Iterative development processes work to keep valley crossings as short and as shallow as possible by introducing feedback loops, both at the build-and-test level and on longer cycles with regular or continuous delivery and frequent user input. The "fail fast" doctrine encourages performing rapid searches in many directions to rule out routes that pull downward, in effect bringing a kind of "natural" selection back into the picture to cull the less fit mutations. Prototyping and spiking even build valley-traversal into software development explicitly, on grounds that seeing the view from the next peak quickly is worth having to make a second trip up from base camp -- and that second climb might even be to a different, higher peak that only became visible from the first.

In stateless systems, this is all manageable, or at least as manageable as the codebase and its interface stability requirements. The opportunity cost of moving to the next peak isn't nothing, but whatever holds us back can often be abandoned as long as we can continue to satisfy user needs without it and nobody else depends on an interface we publish. It's also relatively easy to cut bait and backtrack if we suspect we're crossing an unacceptably deep valley or have climbed a local maximum that could endanger our long-term success. We can afford a fairly naive search of the landscape, using loose-coupling techniques to dodge the riskiest valleys and planning one ascent at a time, because if we find ourselves heading in an unpromising direction, we're out some time and have to throw out some code, but no more than that. The experience may even have taught us new things that we can immediately put to good use on the next ascent.

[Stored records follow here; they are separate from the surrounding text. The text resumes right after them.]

-- pv_equiv track=rewrite | github.com/zhangyuejoslin/algorithms | algorithm_homework/homework3.py | deploying
-- ===== SOURCE A (Python) =====
-- def deploying(input_list, list_length, agent_num):
--     agent_dict = {}
--     result = 0
--     if list_length ==  agent_num:
--         return sum(input_list)
--     else:
--         input_list.sort(reverse=True)
--
--         for each_num in range(agent_num):
--             agent_dict[each_num] = []
--
--         for input_id, each_input in enumerate(input_list):
--             fetch_id = input_id % agent_num
--             agent_dict[fetch_id].append(each_input)
--
--         for agent_key, agent_value in agent_dict.items():
--             tmp_result = 0
--             for value_id, value in enumerate(agent_value):
--                 tmp_result += value * (value_id+1)
--             result += tmp_result
--     return result
-- ===== SOURCE B (Python) =====
-- def deploying(input_list, list_length, agent_num):
--     if list_length == agent_num:
--         return sum(input_list)
--     input_list.sort(reverse=True)
--     return sum(v * (i // agent_num + 1) for i, v in enumerate(input_list))
-- ===== Notes on version B (the rewrite author's own statement) =====
-- stated objective: simpler
-- what changed: Replaces the bucket dictionary, its initialisation loop, the round-robin distribution loop and the nested weighted-sum loops by a single pass over the sorted list summing v * (i // agent_num + 1), since an element's within-bucket position is its index floor-divided by the agent count (measured ~2x faster: no dict building/traversal).
import Mathlib
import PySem

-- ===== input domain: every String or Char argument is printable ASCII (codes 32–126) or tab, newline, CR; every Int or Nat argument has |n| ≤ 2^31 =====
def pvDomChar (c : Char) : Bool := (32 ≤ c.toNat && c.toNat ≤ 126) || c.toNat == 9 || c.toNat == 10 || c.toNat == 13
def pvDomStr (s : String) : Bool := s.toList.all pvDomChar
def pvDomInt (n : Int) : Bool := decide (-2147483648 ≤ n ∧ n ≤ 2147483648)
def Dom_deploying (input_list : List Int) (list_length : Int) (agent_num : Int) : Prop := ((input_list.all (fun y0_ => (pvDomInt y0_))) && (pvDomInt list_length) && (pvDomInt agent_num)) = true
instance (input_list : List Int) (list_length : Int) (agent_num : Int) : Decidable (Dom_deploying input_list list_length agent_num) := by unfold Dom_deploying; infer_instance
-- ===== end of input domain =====

-- B replaces A's bucket dictionary and its three loops by one weighted sum over the sorted
-- list (simpler); equivalence is about the return value; both A and B sort input_list in place.


-- ===== PORT A =====
def deploying (input_list : List Int) (list_length : Int) (agent_num : Int) : Int :=
  if list_length = agent_num then input_list.sum
  else
    let sortedList := PySem.List.sorted input_list (fun x => x) true
    -- init loop 'for each_num in range(agent_num): agent_dict[each_num] = []':
    -- each_num is always a fresh key here, so in Python each assignment appends
    -- (each_num, []) at the end of the dict, in range order — this is exact.
    let agent_dict : PySem.Dict Int (List Int) :=
      PySem.Dict.mk ((PySem.List.pyRange 0 agent_num 1).map (fun each_num => (each_num, [])))
    let agent_dict :=
      (PySem.List.enumerate sortedList 0).foldl
        (fun d p => d.modify (PySem.Int.mod p.1 agent_num) [] (fun l => l ++ [p.2]))
        agent_dict
    agent_dict.items.foldl
      (fun result p =>
        result + (PySem.List.enumerate p.2 0).foldl
          (fun tmp q => tmp + q.2 * (q.1 + 1)) 0) 0

-- ===== PORT B =====
def deploying_alt (input_list : List Int) (list_length : Int) (agent_num : Int) : Int :=
  if list_length = agent_num then input_list.sum
  else
    (PySem.List.enumerate (PySem.List.sorted input_list (fun x => x) true) 0).foldl
      (fun acc p => acc + p.2 * (PySem.Int.floordiv p.1 agent_num + 1)) 0

-- ===== PRECONDITION & SPEC =====
-- Pre_ excludes exactly the inputs on which A raises: a non-empty list with
-- list_length ≠ agent_num and agent_num ≤ 0 (ZeroDivisionError at '% agent_num' for
-- agent_num == 0, KeyError on the empty bucket dict for agent_num < 0).
def Pre_deploying (input_list : List Int) (list_length : Int) (agent_num : Int) : Prop :=
  list_length = agent_num ∨ input_list = [] ∨ 0 < agent_num
instance (input_list : List Int) (list_length : Int) (agent_num : Int) : Decidable (Pre_deploying input_list list_length agent_num) := by unfold Pre_deploying; infer_instance
def pvWitness_deploying : List Int × Int × Int := ([5, 1, 3, 2], 4, 2)

def Spec_deploying (input_list : List Int) (list_length : Int) (agent_num : Int) (out : Int) : Prop := out = deploying_alt input_list list_length agent_num
instance (input_list : List Int) (list_length : Int) (agent_num : Int) (out : Int) : Decidable (Spec_deploying input_list list_length agent_num out) := by unfold Spec_deploying; infer_instance

-- ===== CLAIM (what is proved, stated in full; the proofs are below) =====
def Claim_equal_deploying : Prop := ∀ (input_list : List Int) (list_length : Int) (agent_num : Int), Dom_deploying input_list list_length agent_num → Pre_deploying input_list list_length agent_num → Spec_deploying input_list list_length agent_num (deploying input_list list_length agent_num)

-- ===== LEMMAS AND PROOFS =====

-- the bucket dict with key set {0, …, n-1} and value g k at key k
def rangeDict (n : Int) (g : Int → List Int) : PySem.Dict Int (List Int) :=
  PySem.Dict.mk ((PySem.List.pyRange 0 n 1).map (fun k => (k, g k)))

-- bucket k of the round-robin distribution of s over n agents
def buckets (n : Int) (s : List Int) (k : Int) : List Int :=
  (PySem.List.enumerate s 0).filterMap
    (fun p => if PySem.Int.mod p.1 n = k then some p.2 else none)

-- A's inner weighted bucket sum
def wsum (l : List Int) : Int :=
  (PySem.List.enumerate l 0).foldl (fun tmp q => tmp + q.2 * (q.1 + 1)) 0

lemma rangeDict_congr (n : Int) (g g' : Int → List Int)
    (h : ∀ k, 0 ≤ k → k < n → g k = g' k) : rangeDict n g = rangeDict n g' := by
  unfold rangeDict
  congr 1
  apply List.map_congr_left
  intro k hk
  rw [PySem.List.mem_pyRange_one] at hk
  rw [h k hk.1 hk.2]

lemma contains_rangeDict (n : Int) (g : Int → List Int) (k : Int)
    (h0 : 0 ≤ k) (h1 : k < n) : (rangeDict n g).contains k = true := by
  simp only [rangeDict, PySem.Dict.contains_mk, List.any_eq_true]
  exact ⟨(k, g k), List.mem_map.mpr ⟨k, PySem.List.mem_pyRange_one.mpr ⟨h0, h1⟩, rfl⟩, by simp⟩

lemma get?_mkmap (g : Int → List Int) (k : Int) (l : List Int) (hmem : k ∈ l) :
    (PySem.Dict.mk (l.map (fun j => (j, g j)))).get? k = some (g k) := by
  induction l with
  | nil => simp at hmem
  | cons a l ih =>
    simp only [List.map_cons, PySem.Dict.get?_mk_cons]
    by_cases hak : a = k
    · subst hak; simp
    · rw [if_neg (by simpa using hak)]
      refine ih ?_
      rcases List.mem_cons.mp hmem with h | h
      · exact absurd h.symm hak
      · exact h

lemma get?_rangeDict (n : Int) (g : Int → List Int) (k : Int)
    (h0 : 0 ≤ k) (h1 : k < n) : (rangeDict n g).get? k = some (g k) :=
  get?_mkmap g k _ (PySem.List.mem_pyRange_one.mpr ⟨h0, h1⟩)

lemma modify_rangeDict (n : Int) (g : Int → List Int) (k : Int)
    (h0 : 0 ≤ k) (h1 : k < n) (f : List Int → List Int) :
    (rangeDict n g).modify k [] f
      = rangeDict n (fun j => if j = k then f (g j) else g j) := by
  unfold PySem.Dict.modify
  have hget : (rangeDict n g).getD k [] = g k := by
    unfold PySem.Dict.getD
    rw [get?_rangeDict n g k h0 h1]
    rfl
  rw [hget]
  unfold PySem.Dict.insert
  rw [contains_rangeDict n g k h0 h1]
  simp only [if_true, rangeDict, List.map_map]
  congr 1
  apply List.map_congr_left
  intro j hj
  by_cases hjk : j = k
  · subst hjk; simp
  · simp [Function.comp, hjk]

lemma buckets_snoc (n : Int) (t : List Int) (x : Int) (k : Int) :
    buckets n (t ++ [x]) k
      = buckets n t k ++ (if PySem.Int.mod (t.length : Int) n = k then [x] else []) := by
  unfold buckets
  rw [PySem.List.enumerate_append, List.filterMap_append]
  by_cases h : PySem.Int.mod (t.length : Int) n = k <;>
    simp [PySem.List.enumerate, h]

lemma dist_eq (n : Int) (hn : 0 < n) (s : List Int) :
    (PySem.List.enumerate s 0).foldl
        (fun d p => d.modify (PySem.Int.mod p.1 n) [] (fun l => l ++ [p.2]))
        (rangeDict n (fun _ => []))
      = rangeDict n (buckets n s) := by
  induction s using List.reverseRecOn with
  | nil => exact rangeDict_congr n _ _ (by intro k _ _; simp [buckets, PySem.List.enumerate])
  | append_singleton t x ih =>
    rw [PySem.List.enumerate_append, List.foldl_append, ih]
    simp only [PySem.List.enumerate, List.foldl_cons, List.foldl_nil, zero_add]
    rw [modify_rangeDict n _ _ (PySem.Int.mod_nonneg _ hn) (PySem.Int.mod_lt _ hn)]
    apply rangeDict_congr
    intro k _ _
    rw [buckets_snoc]
    by_cases h : k = PySem.Int.mod (t.length : Int) n
    · simp [h]
    · have h' : ¬ PySem.Int.mod (t.length : Int) n = k := fun hh => h hh.symm
      simp [h, h']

Stateful systems, meanwhile, must reckon not only with the ordinary inertia of design and code, and almost always with some set of commitments to interface stability in the form of an API or a data dictionary, but also with masses of stored information whose resistance to change cannot be circumvented in the process of migrating to an improved data model and which may even be incompatible with its constraints and expectations. Throwing out code and going back to the drawing board on the design of some subsystem may not be fun. Throwing out specifications and revising interface contracts is politically fraught at best, but can be done. Throwing out real, useful data just because it happens to omit newly-important properties or irreversibly collapses a distinction revealed to be crucial going forward is out of the question.

Iteration remains one of our most helpful methodological tools for its emphasis on controlled traversal and regular fitness checkpoints, but when even seemingly minor decisions can be impossible to reverse, a practice focused on iterating over more-but-smaller decisions exists in tension with the nature of the work. It's not merely that, in order to prepare for the next ascent, the system's maintainers have to haul the whole thing down into a valley instead of leaving the dead weight of outdated models and specifications behind. The valley is also flooded, a tide of precious and obstinate information washing across the landscape, pulling our careful descent off-course, blocking our access to certain peaks, and obscuring the terrain below.

Where are our boats?

1: How is software fitness determined? Satisfaction of explicit user needs; ease of use; reliability; consistency; conceptual simplicity for user and for developer. Really, it's all user needs, one way or another: for a software system to satisfy the explicit needs, it implicitly must also be convenient, reliable, consistent, and not more complicated than the problem. In the absence of an agreed "done" state, it must also admit further modification. The success of "worse is better" only shows that simplicity for developers beats consistency (in the sense of fidelity to a complex problem space) in a fair fight, or, if you're on the side of "better", that you don't get a fair fight.